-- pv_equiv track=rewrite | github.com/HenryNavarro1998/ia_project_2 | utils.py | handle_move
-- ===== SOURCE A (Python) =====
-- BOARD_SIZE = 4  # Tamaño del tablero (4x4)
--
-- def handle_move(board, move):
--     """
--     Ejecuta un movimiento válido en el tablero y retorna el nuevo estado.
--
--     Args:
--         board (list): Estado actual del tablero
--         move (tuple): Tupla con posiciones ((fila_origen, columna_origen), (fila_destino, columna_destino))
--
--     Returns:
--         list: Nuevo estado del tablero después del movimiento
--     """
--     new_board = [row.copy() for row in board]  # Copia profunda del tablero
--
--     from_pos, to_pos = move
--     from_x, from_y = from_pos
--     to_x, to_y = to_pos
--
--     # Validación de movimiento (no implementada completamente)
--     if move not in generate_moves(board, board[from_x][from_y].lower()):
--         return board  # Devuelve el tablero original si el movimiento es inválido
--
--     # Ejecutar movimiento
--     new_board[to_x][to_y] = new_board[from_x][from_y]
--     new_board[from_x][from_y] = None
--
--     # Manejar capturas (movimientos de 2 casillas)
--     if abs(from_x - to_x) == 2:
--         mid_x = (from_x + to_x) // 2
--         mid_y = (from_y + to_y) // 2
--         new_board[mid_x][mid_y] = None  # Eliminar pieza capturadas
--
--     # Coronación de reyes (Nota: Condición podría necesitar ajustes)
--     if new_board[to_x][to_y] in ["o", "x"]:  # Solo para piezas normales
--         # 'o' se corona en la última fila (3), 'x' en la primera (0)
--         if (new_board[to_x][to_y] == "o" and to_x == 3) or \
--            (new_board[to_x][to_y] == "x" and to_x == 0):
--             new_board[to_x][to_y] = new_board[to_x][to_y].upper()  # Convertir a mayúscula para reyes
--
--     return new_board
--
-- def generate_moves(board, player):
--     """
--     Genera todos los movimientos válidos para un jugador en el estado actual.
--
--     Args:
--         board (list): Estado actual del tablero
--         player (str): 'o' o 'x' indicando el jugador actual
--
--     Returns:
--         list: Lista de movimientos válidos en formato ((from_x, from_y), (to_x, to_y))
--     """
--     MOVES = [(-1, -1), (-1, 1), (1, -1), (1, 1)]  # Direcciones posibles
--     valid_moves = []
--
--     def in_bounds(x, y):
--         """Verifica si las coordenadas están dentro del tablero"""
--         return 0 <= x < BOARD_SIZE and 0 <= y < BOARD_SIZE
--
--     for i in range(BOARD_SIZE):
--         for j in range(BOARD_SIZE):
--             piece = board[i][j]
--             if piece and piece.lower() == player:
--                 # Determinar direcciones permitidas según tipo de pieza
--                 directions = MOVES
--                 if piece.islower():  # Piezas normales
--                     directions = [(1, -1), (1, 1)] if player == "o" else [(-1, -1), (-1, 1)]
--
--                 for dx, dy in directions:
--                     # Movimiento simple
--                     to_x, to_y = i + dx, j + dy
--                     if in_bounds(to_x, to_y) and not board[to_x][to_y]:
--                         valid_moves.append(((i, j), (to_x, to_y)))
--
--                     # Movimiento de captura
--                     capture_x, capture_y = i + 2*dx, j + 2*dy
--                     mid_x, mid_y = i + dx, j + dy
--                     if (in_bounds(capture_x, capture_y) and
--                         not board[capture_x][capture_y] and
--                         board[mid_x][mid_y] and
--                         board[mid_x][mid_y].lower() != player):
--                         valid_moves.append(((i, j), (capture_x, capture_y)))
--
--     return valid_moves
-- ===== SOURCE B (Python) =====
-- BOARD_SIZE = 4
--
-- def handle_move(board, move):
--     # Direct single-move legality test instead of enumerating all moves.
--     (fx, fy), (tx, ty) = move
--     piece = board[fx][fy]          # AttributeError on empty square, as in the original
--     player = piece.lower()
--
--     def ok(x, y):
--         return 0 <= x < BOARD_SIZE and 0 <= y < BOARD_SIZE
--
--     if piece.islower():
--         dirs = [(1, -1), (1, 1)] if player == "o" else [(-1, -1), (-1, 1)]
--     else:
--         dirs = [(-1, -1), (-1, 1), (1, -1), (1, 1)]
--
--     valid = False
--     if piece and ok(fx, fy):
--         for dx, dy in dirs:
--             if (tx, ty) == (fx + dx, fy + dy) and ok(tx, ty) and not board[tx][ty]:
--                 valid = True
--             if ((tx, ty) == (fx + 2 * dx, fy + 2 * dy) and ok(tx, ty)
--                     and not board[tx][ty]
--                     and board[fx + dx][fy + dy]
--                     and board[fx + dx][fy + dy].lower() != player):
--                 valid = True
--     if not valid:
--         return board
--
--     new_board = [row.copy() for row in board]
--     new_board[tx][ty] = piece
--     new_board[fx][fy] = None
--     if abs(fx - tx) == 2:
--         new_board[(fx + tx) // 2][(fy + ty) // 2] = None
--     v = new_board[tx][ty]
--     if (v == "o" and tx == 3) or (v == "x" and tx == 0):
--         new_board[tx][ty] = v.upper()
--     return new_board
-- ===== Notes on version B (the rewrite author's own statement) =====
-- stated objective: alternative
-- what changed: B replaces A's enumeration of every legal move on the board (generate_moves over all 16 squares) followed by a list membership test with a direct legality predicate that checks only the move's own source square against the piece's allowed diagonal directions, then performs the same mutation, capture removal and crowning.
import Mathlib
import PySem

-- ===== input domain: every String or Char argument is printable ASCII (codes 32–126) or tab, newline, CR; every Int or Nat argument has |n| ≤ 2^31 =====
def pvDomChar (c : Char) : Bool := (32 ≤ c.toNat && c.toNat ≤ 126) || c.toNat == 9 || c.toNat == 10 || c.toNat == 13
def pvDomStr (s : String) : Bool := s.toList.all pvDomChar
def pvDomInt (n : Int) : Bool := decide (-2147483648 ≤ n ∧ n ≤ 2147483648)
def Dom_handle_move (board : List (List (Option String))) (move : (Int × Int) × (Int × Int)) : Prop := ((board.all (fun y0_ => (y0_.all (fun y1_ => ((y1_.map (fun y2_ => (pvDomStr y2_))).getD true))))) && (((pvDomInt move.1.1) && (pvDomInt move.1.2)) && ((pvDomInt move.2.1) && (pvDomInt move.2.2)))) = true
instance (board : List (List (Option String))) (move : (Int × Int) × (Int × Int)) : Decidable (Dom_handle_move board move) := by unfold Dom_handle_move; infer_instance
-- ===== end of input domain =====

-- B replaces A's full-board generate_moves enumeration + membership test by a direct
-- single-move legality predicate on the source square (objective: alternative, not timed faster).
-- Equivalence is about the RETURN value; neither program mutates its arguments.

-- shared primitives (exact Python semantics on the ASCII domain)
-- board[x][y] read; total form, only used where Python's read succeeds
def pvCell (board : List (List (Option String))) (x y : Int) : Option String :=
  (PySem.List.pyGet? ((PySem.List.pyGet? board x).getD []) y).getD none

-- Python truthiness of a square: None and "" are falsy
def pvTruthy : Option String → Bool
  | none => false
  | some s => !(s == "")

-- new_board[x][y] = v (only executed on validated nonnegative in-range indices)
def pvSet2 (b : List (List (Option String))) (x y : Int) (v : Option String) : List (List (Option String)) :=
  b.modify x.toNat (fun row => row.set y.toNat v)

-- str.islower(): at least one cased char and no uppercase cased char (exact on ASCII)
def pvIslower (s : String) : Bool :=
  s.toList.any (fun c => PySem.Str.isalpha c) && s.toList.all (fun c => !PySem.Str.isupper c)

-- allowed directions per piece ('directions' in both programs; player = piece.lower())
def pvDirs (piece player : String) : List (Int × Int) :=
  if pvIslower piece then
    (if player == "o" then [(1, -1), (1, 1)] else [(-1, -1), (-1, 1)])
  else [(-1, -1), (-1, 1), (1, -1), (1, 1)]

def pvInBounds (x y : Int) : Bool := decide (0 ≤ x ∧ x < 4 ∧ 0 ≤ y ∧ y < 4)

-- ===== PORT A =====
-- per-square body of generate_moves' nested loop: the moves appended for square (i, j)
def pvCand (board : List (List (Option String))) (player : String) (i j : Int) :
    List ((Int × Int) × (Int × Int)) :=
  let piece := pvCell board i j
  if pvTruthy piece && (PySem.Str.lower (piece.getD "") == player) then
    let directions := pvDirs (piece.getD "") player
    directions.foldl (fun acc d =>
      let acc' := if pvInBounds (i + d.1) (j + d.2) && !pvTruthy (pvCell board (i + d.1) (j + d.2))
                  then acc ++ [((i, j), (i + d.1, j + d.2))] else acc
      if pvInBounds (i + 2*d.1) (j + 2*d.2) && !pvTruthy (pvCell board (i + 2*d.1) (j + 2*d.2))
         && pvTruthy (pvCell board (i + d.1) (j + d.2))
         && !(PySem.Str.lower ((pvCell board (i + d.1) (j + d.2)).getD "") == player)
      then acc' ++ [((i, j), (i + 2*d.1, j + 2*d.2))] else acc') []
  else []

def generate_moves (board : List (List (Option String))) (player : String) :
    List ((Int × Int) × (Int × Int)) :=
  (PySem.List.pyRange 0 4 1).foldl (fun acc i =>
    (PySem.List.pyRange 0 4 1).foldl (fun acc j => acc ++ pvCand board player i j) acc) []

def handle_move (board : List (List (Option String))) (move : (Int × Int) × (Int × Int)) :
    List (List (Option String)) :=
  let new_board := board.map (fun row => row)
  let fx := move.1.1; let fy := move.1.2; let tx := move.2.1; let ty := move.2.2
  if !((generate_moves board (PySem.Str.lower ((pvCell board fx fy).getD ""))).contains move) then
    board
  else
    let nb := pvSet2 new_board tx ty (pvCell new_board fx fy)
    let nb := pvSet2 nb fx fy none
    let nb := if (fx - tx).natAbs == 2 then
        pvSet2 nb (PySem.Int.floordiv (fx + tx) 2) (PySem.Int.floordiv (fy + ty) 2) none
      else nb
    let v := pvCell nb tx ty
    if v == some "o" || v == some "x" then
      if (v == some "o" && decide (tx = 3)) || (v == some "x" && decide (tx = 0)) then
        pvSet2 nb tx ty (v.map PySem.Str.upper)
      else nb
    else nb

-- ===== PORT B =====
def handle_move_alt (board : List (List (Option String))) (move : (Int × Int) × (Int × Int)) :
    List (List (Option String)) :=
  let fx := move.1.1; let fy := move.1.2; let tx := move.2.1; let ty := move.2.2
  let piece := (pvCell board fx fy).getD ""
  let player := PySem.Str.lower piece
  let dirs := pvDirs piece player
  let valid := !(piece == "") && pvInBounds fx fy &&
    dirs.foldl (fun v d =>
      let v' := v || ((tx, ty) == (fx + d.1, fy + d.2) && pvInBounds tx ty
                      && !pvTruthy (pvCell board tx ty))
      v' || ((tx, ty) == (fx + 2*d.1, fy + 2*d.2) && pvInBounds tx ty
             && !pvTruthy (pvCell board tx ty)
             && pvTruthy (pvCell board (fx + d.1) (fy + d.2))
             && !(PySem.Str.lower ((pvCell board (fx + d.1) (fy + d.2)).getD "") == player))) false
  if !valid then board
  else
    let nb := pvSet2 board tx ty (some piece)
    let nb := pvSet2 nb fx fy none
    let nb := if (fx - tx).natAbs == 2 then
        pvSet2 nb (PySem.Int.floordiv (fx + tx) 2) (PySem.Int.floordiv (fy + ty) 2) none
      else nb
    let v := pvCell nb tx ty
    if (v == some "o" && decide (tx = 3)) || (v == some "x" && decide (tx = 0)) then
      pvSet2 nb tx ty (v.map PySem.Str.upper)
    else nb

Task instructions
From the listing above, the lines starting with the one that has "let valid := !(piece" and running through the one that has "let nb := pvSet2 board tx ty (some piece)" should be copied exactly, ends included.

Answer to the exercise
  let valid := !(piece == "") && pvInBounds fx fy &&
    dirs.foldl (fun v d =>
      let v' := v || ((tx, ty) == (fx + d.1, fy + d.2) && pvInBounds tx ty
                      && !pvTruthy (pvCell board tx ty))
      v' || ((tx, ty) == (fx + 2*d.1, fy + 2*d.2) && pvInBounds tx ty
             && !pvTruthy (pvCell board tx ty)
             && pvTruthy (pvCell board (fx + d.1) (fy + d.2))
             && !(PySem.Str.lower ((pvCell board (fx + d.1) (fy + d.2)).getD "") == player))) false
  if !valid then board
  else
    let nb := pvSet2 board tx ty (some piece)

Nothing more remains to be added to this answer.